> **EXERCISE INSTRUCTIONS**
The required output is the exact run of lines below that opens at the line with "splitA_go, stepChunks, nameFromU]" and closes at the line with "have hdrop : fl.drop".

> **DATA SUPPLIED**
BEGIN

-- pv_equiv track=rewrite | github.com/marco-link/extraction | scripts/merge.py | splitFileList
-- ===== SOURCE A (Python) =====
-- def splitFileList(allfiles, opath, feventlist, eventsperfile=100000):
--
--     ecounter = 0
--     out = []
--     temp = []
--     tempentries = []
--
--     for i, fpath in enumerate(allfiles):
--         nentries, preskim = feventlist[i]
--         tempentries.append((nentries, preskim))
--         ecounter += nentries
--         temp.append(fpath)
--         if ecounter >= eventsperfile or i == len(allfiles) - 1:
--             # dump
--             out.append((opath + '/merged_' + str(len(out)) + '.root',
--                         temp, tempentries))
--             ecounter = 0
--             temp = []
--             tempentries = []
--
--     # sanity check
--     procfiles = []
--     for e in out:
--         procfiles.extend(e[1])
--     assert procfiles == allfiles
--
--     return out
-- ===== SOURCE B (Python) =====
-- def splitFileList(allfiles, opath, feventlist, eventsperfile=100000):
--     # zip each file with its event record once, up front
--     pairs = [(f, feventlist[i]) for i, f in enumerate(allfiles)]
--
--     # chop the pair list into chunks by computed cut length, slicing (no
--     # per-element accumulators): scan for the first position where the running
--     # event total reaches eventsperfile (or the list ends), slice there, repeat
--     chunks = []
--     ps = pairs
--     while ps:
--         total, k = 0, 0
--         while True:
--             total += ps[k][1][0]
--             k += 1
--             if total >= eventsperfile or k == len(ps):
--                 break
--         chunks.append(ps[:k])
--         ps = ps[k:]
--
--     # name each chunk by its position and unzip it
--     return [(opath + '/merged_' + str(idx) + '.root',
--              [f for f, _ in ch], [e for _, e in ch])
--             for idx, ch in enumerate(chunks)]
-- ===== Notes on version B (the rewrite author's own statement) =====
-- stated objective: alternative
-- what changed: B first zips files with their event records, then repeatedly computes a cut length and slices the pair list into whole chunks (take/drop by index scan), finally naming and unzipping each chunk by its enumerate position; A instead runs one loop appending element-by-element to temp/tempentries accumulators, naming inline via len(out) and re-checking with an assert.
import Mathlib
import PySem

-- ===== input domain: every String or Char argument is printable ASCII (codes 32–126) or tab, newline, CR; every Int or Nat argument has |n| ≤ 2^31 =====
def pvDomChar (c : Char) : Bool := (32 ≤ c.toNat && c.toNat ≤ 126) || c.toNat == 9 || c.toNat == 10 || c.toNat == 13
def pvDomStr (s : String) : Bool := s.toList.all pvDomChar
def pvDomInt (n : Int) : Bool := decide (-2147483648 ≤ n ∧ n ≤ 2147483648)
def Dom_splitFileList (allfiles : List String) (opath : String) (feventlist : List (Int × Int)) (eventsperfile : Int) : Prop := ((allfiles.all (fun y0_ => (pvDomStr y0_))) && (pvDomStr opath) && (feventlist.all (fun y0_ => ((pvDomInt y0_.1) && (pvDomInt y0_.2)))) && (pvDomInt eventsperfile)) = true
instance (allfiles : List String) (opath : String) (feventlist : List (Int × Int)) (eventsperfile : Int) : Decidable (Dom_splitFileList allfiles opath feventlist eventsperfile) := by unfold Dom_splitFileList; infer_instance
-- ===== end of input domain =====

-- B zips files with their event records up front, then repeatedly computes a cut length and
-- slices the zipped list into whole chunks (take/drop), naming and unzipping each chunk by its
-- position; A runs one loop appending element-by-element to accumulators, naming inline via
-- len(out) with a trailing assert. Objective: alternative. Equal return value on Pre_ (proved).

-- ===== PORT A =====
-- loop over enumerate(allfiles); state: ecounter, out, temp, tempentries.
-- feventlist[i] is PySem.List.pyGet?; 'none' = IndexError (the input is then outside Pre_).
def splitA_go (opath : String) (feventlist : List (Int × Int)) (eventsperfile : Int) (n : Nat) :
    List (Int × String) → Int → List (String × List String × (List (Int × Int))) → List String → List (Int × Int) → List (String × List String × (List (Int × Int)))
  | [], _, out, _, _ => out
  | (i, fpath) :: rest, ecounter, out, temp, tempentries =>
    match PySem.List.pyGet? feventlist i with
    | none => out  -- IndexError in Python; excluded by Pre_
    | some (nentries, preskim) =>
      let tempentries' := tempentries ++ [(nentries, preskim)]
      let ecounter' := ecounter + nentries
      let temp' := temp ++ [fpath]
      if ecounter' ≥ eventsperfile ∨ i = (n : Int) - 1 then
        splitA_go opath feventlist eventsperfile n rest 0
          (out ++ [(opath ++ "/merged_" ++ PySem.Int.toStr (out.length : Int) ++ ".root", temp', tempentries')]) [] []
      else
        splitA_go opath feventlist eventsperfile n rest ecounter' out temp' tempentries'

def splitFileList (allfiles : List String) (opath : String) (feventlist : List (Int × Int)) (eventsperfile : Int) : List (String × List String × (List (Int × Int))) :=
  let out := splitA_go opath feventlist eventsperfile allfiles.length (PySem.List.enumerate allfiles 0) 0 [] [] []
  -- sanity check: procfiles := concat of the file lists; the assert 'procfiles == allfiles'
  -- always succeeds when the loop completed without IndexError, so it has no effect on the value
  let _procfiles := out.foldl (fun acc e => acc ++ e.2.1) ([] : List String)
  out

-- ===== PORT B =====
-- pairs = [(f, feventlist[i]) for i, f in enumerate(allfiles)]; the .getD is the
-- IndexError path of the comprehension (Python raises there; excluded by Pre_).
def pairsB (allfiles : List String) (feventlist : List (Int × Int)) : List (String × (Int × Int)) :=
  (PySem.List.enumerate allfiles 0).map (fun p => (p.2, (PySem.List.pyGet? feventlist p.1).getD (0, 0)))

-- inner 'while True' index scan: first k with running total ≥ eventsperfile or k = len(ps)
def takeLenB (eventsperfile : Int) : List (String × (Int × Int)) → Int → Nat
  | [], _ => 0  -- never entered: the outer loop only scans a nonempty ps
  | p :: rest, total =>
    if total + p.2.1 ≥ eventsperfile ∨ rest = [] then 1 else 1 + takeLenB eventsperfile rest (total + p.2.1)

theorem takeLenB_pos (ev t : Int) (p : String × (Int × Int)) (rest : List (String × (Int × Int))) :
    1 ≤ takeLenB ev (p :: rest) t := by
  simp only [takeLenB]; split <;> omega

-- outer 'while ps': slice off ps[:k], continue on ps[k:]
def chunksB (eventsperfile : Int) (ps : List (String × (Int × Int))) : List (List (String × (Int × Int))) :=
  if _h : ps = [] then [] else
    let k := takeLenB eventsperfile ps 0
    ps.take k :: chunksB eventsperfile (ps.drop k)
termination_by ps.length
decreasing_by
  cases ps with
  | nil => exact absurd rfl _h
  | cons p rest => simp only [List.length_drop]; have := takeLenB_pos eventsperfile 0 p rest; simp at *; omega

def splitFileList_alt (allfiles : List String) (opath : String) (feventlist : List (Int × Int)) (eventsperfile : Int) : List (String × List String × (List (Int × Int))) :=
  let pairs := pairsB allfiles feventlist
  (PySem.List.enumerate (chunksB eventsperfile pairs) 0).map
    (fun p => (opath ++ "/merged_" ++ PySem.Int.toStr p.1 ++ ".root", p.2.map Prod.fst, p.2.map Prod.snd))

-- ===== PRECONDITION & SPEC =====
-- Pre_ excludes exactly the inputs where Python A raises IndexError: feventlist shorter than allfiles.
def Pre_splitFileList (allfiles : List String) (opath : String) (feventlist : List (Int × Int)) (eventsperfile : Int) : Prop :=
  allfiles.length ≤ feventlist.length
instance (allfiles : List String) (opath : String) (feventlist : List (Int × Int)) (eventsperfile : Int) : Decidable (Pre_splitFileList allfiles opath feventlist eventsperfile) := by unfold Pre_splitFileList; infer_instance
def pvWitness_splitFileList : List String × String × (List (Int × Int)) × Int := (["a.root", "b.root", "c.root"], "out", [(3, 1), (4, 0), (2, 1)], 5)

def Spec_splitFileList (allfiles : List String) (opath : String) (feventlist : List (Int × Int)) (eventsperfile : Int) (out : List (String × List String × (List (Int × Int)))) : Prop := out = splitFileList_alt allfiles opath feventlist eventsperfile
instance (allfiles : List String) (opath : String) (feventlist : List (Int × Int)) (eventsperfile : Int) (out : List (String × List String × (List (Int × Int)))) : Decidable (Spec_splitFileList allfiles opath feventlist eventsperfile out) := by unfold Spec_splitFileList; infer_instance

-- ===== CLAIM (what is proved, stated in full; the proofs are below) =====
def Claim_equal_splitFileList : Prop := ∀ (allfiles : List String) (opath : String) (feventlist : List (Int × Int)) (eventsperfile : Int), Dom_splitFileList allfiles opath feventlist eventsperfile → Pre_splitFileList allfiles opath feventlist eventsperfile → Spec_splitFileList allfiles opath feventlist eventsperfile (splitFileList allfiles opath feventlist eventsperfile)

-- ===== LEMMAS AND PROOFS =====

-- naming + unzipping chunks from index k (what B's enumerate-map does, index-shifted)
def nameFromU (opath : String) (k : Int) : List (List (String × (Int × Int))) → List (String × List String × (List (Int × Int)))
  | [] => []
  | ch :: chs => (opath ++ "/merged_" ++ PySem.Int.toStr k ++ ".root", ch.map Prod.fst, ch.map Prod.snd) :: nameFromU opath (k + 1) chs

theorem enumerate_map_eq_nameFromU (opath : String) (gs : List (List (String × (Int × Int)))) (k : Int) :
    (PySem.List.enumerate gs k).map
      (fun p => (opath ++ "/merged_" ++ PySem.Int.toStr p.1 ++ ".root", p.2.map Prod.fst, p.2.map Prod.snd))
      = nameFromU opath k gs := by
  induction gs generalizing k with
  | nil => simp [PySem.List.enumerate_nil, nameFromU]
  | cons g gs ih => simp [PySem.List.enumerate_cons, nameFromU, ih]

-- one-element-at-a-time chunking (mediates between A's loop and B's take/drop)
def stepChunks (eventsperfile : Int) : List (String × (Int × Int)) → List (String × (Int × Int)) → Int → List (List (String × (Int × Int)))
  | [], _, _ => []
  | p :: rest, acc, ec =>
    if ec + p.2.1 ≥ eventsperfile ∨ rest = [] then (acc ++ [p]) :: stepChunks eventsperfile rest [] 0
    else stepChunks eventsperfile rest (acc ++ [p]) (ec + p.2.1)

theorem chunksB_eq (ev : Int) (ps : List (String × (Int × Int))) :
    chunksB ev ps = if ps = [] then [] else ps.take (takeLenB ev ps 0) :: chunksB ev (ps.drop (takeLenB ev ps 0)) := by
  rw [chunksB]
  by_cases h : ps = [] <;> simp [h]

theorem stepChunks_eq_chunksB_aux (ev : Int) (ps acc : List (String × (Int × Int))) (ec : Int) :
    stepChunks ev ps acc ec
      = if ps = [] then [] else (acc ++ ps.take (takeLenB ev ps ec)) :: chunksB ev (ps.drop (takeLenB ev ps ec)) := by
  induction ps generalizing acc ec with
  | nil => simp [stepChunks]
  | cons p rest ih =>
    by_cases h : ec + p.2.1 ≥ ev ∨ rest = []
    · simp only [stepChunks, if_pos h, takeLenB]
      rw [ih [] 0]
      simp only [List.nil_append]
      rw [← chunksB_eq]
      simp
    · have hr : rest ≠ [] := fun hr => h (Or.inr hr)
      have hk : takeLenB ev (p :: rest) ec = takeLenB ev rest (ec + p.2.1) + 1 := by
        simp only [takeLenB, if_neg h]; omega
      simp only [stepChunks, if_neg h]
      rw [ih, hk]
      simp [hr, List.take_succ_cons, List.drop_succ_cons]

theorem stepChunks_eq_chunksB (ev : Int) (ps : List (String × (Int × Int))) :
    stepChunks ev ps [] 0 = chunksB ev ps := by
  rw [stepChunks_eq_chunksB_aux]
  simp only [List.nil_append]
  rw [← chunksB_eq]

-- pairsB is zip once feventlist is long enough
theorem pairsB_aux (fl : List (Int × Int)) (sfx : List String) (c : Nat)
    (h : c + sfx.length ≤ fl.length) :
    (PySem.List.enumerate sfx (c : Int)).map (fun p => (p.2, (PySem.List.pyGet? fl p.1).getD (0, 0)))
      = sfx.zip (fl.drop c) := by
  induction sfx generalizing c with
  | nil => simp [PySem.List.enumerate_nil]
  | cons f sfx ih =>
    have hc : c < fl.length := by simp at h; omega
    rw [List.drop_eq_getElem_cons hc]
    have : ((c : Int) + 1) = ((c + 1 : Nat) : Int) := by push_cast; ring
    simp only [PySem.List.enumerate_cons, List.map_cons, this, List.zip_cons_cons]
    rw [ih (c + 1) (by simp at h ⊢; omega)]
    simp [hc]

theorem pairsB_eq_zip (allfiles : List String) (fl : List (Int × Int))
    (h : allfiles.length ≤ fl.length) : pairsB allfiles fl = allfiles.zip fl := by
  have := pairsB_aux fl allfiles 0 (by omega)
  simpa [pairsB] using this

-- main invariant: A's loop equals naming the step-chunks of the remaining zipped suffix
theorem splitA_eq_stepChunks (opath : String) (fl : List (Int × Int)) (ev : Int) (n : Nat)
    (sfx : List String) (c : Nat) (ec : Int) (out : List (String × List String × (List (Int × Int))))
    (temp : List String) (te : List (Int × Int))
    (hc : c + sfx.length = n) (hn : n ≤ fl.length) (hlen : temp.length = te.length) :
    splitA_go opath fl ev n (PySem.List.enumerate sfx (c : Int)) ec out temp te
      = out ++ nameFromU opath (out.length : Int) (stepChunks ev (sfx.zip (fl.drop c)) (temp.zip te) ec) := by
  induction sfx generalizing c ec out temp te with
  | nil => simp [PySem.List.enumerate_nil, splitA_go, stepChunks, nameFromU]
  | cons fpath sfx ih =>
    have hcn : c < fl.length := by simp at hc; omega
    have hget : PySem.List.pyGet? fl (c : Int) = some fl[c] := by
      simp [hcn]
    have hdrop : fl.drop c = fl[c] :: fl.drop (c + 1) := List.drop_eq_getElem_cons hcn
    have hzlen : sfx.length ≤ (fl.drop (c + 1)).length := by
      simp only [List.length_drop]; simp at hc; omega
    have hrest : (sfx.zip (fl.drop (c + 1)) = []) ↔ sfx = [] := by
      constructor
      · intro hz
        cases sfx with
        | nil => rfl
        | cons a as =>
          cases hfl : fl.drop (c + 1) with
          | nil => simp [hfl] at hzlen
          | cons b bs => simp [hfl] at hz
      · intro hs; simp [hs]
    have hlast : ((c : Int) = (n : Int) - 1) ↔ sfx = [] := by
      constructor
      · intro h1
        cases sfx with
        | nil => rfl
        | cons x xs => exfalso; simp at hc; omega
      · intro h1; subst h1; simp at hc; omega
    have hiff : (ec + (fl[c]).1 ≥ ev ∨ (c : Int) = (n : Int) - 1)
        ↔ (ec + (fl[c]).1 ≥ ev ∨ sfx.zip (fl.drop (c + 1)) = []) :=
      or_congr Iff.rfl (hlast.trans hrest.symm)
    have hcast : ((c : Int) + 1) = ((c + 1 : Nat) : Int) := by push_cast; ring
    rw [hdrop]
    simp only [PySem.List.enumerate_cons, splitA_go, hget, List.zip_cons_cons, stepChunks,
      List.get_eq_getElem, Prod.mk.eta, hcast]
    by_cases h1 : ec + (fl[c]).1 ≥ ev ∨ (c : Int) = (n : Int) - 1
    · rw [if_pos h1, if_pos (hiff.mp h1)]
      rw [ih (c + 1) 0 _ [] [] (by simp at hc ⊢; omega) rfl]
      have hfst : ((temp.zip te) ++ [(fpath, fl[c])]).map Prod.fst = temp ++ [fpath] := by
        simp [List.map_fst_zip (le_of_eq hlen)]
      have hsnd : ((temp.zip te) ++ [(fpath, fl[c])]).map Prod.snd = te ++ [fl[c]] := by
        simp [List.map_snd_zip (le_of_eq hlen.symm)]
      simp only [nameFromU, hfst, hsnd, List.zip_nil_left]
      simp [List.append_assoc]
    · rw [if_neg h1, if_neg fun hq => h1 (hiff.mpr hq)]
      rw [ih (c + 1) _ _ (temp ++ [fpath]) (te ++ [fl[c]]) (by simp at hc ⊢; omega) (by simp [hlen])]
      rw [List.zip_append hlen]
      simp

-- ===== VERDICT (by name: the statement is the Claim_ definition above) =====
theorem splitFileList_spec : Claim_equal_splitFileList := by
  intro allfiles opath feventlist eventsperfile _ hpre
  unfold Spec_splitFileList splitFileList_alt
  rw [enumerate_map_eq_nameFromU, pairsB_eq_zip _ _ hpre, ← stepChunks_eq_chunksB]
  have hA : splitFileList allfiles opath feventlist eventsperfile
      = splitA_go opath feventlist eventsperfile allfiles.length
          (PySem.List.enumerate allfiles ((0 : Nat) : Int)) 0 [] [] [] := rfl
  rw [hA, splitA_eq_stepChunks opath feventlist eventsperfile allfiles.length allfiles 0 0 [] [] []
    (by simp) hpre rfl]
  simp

END
BEGIN

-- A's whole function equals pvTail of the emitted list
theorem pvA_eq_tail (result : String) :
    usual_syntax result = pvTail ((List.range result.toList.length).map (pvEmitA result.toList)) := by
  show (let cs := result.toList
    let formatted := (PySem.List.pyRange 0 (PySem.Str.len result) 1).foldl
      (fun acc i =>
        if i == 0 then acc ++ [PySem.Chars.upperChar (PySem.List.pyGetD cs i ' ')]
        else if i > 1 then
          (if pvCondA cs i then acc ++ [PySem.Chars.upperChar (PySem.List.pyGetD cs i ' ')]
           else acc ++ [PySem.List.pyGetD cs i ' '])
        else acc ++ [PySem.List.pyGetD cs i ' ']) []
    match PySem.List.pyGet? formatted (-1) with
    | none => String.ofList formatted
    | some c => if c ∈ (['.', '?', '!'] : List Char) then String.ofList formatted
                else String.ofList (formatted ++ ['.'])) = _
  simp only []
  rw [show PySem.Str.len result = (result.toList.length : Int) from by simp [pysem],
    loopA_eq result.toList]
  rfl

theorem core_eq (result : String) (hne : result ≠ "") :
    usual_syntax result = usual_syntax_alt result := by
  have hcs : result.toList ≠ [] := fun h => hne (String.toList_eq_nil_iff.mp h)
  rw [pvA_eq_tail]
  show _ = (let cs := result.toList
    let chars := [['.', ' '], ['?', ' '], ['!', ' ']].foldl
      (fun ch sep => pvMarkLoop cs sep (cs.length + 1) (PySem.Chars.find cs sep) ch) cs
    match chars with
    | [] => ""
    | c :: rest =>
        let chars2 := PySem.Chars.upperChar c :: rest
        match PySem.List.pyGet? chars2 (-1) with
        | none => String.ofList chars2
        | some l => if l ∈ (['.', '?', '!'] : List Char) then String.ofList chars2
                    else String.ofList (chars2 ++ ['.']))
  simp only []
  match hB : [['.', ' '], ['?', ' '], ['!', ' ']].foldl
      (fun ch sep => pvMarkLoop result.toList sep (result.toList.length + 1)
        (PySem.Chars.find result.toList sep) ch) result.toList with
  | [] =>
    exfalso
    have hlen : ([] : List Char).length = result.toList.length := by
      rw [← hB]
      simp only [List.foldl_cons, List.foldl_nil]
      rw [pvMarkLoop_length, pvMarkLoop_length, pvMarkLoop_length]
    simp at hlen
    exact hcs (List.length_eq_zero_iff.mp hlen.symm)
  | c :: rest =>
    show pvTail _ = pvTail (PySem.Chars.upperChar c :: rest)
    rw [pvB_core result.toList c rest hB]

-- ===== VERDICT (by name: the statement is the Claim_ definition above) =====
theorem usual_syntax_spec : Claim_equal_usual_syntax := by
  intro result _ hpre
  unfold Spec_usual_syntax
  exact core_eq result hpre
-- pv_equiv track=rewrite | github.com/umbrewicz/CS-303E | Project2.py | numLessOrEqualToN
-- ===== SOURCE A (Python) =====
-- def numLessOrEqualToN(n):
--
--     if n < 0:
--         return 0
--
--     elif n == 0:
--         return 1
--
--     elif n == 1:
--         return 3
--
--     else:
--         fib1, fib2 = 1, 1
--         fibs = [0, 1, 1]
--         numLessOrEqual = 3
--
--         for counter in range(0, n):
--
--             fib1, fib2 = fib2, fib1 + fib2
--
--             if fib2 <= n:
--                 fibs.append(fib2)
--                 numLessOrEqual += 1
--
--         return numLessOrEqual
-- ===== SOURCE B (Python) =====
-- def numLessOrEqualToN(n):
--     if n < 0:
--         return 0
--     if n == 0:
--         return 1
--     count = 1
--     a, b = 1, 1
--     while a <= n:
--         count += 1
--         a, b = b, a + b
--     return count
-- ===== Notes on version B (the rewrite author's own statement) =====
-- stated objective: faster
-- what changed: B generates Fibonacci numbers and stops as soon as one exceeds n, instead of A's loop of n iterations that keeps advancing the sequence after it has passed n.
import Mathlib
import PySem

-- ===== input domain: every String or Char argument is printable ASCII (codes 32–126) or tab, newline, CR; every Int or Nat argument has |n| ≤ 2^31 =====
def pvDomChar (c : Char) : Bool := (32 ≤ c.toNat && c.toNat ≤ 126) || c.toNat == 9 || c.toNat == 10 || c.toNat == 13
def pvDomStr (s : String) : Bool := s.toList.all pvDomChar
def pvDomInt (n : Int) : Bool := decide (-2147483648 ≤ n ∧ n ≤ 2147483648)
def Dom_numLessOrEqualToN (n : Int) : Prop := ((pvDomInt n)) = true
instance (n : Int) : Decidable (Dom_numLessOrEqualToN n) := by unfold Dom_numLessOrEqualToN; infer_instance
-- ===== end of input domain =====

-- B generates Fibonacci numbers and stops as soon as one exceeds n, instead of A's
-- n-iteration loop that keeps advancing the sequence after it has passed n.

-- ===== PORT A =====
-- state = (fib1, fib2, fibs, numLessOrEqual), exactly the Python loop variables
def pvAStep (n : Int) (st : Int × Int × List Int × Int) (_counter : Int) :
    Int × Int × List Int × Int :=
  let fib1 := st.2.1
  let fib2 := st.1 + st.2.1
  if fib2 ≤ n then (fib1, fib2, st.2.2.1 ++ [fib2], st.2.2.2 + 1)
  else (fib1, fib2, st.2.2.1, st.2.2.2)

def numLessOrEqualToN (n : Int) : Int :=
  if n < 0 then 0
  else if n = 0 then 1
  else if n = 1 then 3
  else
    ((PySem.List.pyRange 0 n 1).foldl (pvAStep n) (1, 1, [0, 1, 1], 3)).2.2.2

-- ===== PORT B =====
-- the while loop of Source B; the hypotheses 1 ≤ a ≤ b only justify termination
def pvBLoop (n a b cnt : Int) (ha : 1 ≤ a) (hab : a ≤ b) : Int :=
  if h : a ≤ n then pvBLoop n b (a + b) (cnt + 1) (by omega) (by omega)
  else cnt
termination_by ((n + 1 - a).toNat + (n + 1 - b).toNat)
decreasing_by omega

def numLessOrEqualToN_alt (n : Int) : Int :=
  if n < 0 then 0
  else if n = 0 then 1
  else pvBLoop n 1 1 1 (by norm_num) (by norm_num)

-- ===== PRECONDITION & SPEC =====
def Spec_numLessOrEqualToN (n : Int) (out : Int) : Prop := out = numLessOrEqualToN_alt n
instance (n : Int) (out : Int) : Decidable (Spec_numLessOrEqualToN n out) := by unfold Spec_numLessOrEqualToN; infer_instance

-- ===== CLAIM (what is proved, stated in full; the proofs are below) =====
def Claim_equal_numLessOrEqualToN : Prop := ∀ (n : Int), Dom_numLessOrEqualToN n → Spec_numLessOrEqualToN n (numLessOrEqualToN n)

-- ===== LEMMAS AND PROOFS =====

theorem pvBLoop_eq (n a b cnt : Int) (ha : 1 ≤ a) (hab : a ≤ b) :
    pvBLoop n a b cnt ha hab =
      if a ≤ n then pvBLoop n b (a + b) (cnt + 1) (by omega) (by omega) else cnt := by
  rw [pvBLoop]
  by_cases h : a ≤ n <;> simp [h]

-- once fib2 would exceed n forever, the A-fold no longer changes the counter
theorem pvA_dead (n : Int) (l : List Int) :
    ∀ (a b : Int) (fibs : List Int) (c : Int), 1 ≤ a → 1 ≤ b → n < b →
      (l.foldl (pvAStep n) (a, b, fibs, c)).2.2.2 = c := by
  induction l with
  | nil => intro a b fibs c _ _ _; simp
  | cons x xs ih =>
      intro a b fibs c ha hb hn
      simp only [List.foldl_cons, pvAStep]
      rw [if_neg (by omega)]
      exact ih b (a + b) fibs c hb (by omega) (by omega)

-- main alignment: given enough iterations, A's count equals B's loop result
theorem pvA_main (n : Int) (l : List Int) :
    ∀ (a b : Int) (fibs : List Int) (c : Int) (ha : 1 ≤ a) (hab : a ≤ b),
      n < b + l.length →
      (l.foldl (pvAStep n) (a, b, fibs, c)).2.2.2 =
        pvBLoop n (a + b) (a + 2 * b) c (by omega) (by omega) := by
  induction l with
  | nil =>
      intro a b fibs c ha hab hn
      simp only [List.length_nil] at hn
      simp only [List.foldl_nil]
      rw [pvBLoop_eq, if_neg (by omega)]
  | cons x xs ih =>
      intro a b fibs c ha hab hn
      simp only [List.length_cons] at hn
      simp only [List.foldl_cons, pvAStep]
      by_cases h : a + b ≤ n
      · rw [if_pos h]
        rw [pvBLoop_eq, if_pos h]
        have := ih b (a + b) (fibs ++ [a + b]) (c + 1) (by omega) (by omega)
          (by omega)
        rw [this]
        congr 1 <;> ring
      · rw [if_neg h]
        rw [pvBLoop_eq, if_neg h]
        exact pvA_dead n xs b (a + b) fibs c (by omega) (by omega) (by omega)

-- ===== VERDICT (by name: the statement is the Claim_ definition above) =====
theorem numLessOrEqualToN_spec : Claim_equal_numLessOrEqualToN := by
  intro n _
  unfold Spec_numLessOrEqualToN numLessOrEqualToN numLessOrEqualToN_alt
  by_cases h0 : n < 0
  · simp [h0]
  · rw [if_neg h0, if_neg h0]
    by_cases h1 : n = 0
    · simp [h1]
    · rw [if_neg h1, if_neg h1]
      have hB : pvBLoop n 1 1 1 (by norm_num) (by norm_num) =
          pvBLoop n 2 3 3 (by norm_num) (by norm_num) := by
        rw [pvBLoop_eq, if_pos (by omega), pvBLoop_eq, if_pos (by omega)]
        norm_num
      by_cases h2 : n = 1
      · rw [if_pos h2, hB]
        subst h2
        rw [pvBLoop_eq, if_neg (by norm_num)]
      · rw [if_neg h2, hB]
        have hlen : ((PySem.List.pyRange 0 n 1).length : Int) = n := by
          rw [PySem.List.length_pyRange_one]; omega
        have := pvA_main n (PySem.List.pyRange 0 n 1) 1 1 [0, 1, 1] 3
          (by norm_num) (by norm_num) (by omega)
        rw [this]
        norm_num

END

> **ANSWER BOX**
  | nil => simp [PySem.List.enumerate_nil, splitA_go, stepChunks, nameFromU]
  | cons fpath sfx ih =>
    have hcn : c < fl.length := by simp at hc; omega
    have hget : PySem.List.pyGet? fl (c : Int) = some fl[c] := by
      simp [hcn]
    have hdrop : fl.drop c = fl[c] :: fl.drop (c + 1) := List.drop_eq_getElem_cons hcn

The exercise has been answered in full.